Perspectives économiques au Soudan

Performance économique et perspectives

Entre 2011 et 2016, la croissance du PIB réel était en moyenne de 3,3 %, contre 7,1 % sur 2000–2010, et elle est estimée à 3,5 % pour 2017, suite à la baisse de la demande intérieure causée par la suppression des subventions de l’énergie ainsi qu’à la diminution des importations résultant de la dépréciation du taux de change et des sanctions des États-Unis, définitivement révoquées en octobre 2017. En 2018/2019, elle est projetée à 3,7 % en moyenne, grâce à la consommation privée et publique et aux réformes induites par la levée des sanctions. L’impact immédiat des réformes freinera la croissance, qui devrait reprendre à moyen terme avec l’accroissement de l’offre intérieure et des exportations.

Indicateurs macroéconomiques – Évolution

Malgré des pertes de recettes en 2017, les dépenses publiques sont restées constantes ; le déficit budgétaire devrait croître à 2,4 % du PIB, contre 1,8 % en 2016, mais selon le Fonds monétaire international, il serait en réalité plus important (7,7 %), car les subventions liées aux taux de change officiels ne sont comptabilisées que dans le bilan de la Banque centrale. La politique monétaire reste expansionniste pour répondre aux besoins croissants de financement du budget. Combinée aux prêts à l’agriculture, l’augmentation des achats d’or par la Banque centrale (représentant 39 % des exportations) a étendu la réserve monétaire de 27,5 % à la fin 2016 à 52 % en juin 2017. L’inflation est montée en flèche de 17,2 % en septembre 2016 à 35,1 % en septembre 2017. Le compte courant a rétréci, reflétant la baisse des importations. La dette extérieure publique, principalement constituée d’arriérés, reste élevée et non soutenable.

Facteurs positifs

L’arrêt définitif, le 6 octobre 2017, de vingt années de sanctions économiques devrait renforcer la compétitivité et stimuler la croissance économique. L’unification du taux de change devrait accroître les recettes de 5,2 % du PIB sur l’exercice, offrant au pays une plus vaste marge de manœuvre pour les dépenses sociales et d’investissement. Elle améliorera également les exportations d’or. Une mise en œuvre rigoureuse du taux de change et les réformes des impôts et des subventions prévues pour 2018 permettront une diversification vers l’agriculture et l’industrie manufacturière. En améliorant les services portuaires, la réhabilitation des corridors commerciaux transfrontaliers fournira au Soudan une base solide pour la mise en œuvre des accords bilatéraux signés en 2016 avec le Tchad, l’Égypte et l’Éthiopie pour stimuler le commerce et la coopération régionale, et incluant des questions de sécurité. Le Gouvernement de consensus national formé en mai 2017 poursuit les négociations avec les États-Unis pour obtenir la suppression du Soudan de la liste des soutiens du terrorisme, capitale pour le très nécessaire allègement de la dette pour le pays pauvres très endettés.

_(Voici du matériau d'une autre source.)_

-- ===== VERDICT (by name: the statement is the Claim_ definition above) =====
theorem calculate_spec : Claim_equal_calculate := by
  intro idx arr mem _ hpre
  obtain ⟨hlo, hhi, hbr⟩ := hpre
  unfold Spec_calculate calculate calculate_alt
  have hjlt : pvJ idx arr < arr.length := by
    simp only [pvJ]
    split_ifs <;> omega
  have hj : PySem.List.pyIdx? arr.length idx = some (pvJ idx arr) := by
    simp only [PySem.List.pyIdx?, pvJ]
    split_ifs <;> simp only [Option.some.injEq] <;> omega
  have hget : PySem.List.pyGet? arr idx = some arr[pvJ idx arr] := by
    simp only [PySem.List.pyGet?, hj, Option.bind_some]
    exact List.getElem?_eq_getElem hjlt
  have hv : arr.getD (pvJ idx arr) 0 = arr[pvJ idx arr] := by
    simp [List.getD_eq_getElem?_getD, List.getElem?_eq_getElem hjlt]
  rw [hv] at hbr
  simp only [hget]
  set m := PySem.Dict.mk mem with hm
  set v := arr[pvJ idx arr] with hvdef
  by_cases hc : m.contains v = true
  · -- already memoized: both return the stored value
    have hs : (m.get? v).isSome = true := by
      rw [← PySem.Dict.contains_eq_isSome_get?]; exact hc
    obtain ⟨r, hr⟩ : ∃ r, m.get? v = some r := by
      cases h' : m.get? v
      · rw [h'] at hs; simp at hs
      · exact ⟨_, rfl⟩
    simp only [hc, hr, Bool.true_eq_false]
    simp [PySem.Dict.getD_eq_get?_getD, hr]
  · -- compute branch
    have hcf : m.contains v = false := by simpa using hc
    have hget? : m.get? v = none := by
      have := PySem.Dict.contains_eq_isSome_get? m v
      rw [hcf] at this
      cases h' : m.get? v
      · rfl
      · rw [h'] at this; simp at this
    have hnm : ¬ (m.get? v).isSome = true := by simp [hget?]
    have hall : ∀ x ∈ arr.take idx.toNat, x ≠ 0 := by
      rcases hbr with hbr | hbr
      · exact absurd hbr hnm
      · exact fun x hx => (hbr x hx).1
    simp only [hcf, hget?, if_true]
    have hA : (PySem.List.pyRange 0 idx 1).foldl
        (fun total i =>
          match PySem.List.pyGet? arr i with
          | none => total
          | some x => pvBodyA m 1000000007 v total x) 1
        = (arr.take idx.toNat).foldl (pvBodyA m 1000000007 v) 1 :=
      pvFoldPrefix arr idx (by omega) (pvBodyA m 1000000007 v) 1
    rw [hA]
    by_cases hv0 : v = 0
    · -- arr[idx] = 0: B's dedicated loop equals A's loop on nonzero prefix elements
      rw [if_pos hv0]
      rw [pvFoldPrefix arr idx (by omega) _ 1, hv0]
      rw [pvFoldZero m 1000000007 (arr.take idx.toNat) 1 hall]
    · -- arr[idx] ≠ 0: divisor-pair enumeration against the prefix counter
      rw [if_neg hv0]
      rw [pvFoldPrefix arr idx (by omega)
        (fun c x => PySem.Dict.insert c x (PySem.Dict.getD c x 0 + 1)) PySem.Dict.empty]
      rw [PySem.Dict.foldl_insert_getD_add_one_eq_counter (arr.take idx.toNat)]
      set a : Int := if v < 0 then -v else v with hadef
      have ha1 : 1 ≤ a := by rw [hadef]; split_ifs <;> omega
      have hB : pvSqrtLoopB (PySem.Dict.counter (arr.take idx.toNat)) m 1000000007 v a (a + 1).toNat 1 1
          = 1 + ∑ w ∈ pvS a 1,
              (pvg (PySem.Dict.counter (arr.take idx.toNat)) m 1000000007 v w
               + pvg (PySem.Dict.counter (arr.take idx.toNat)) m 1000000007 v (-w)) :=
        pvSqrtLoopB_sum (PySem.Dict.counter (arr.take idx.toNat)) m 1000000007 v a ha1
          (a + 1).toNat 1 1 (by omega) (by omega)
      rw [hB,
        pvFoldA_sum m 1000000007 v (arr.take idx.toNat) 1 hall,
        pvSum_signed m 1000000007 v hv0 (arr.take idx.toNat), ← hadef]
      have hsum : (∑ w ∈ pvS a 1,
            (pvg (PySem.Dict.counter (arr.take idx.toNat)) m 1000000007 v w
             + pvg (PySem.Dict.counter (arr.take idx.toNat)) m 1000000007 v (-w)))
          = ∑ w ∈ pvS a 1,
            (((arr.take idx.toNat).count w : Int) * pvF m 1000000007 v w
             + ((arr.take idx.toNat).count (-w) : Int) * pvF m 1000000007 v (-w)) := by
        apply Finset.sum_congr rfl
        intro w hw
        have hwmem : w ∣ a ∧ 1 ≤ w := by
          have := (pvS_mem a 1 w).mp hw
          exact ⟨this.2.1, this.1.1⟩
        have hwdvd : w ∣ v := by
          rcases hwmem with ⟨hwa, hw1⟩
          rw [hadef] at hwa
          by_cases hvn : v < 0
          · rw [if_pos hvn] at hwa; exact dvd_neg.mp hwa
          · rw [if_neg hvn] at hwa; exact hwa
        have hw1 := hwmem.2
        rw [pvg_counter m 1000000007 v (arr.take idx.toNat) w (by omega) hwdvd,
          pvg_counter m 1000000007 v (arr.take idx.toNat) (-w) (by omega) (neg_dvd.mpr hwdvd)]
      rw [hsum]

En septembre 2017, les États-Unis ont retiré le Soudan de la liste des pays dont les citoyens sont soumis à des restrictions de voyage et ont définitivement levé les sanctions contre lui un mois plus tard. Ce développement positif offre au pays une occasion de s’intégrer dans l’économie mondiale et de stimuler la croissance économique grâce au commerce et à des flux financiers sans entraves.

Facteurs négatifs

Le règlement définitif des conflits au Darfour, dans le Nil bleu et au Kordofan du Sud est important pour les profondes réformes macroéconomiques et structurelles requises pour un développement durable du pays. Malgré les réformes du taux de change et des subventions, fondamentales pour la stabilité macroéconomique, l’inflation pourrait significativement augmenter, nécessitant des mesures pour améliorer l’offre et protéger les pauvres. La refonte de l’environnement des affaires reste un défi. Durant la première moitié de 2017, l’investissement direct étranger a chuté à 4,8 milliards de dollars EU contre 5,8 milliards, un an plus tôt. Perdant deux places, le Soudan est 170e sur 190 pays dans le rapport Doing Business 2018 de la Banque mondiale, en raison de faiblesses majeures dans la protection des investisseurs minoritaires, l’accès au crédit, et le commerce transfrontalier. Son score pour l’indice de développement humain du Programme des Nations Unies pour le développement était de 0,490 en 2016 (moins que la moyenne de 0,497 du groupe des pays à faible développement humain), suggérant que des efforts accrus sont nécessaires pour améliorer les capacités institutionnelles et réduire les inégalités.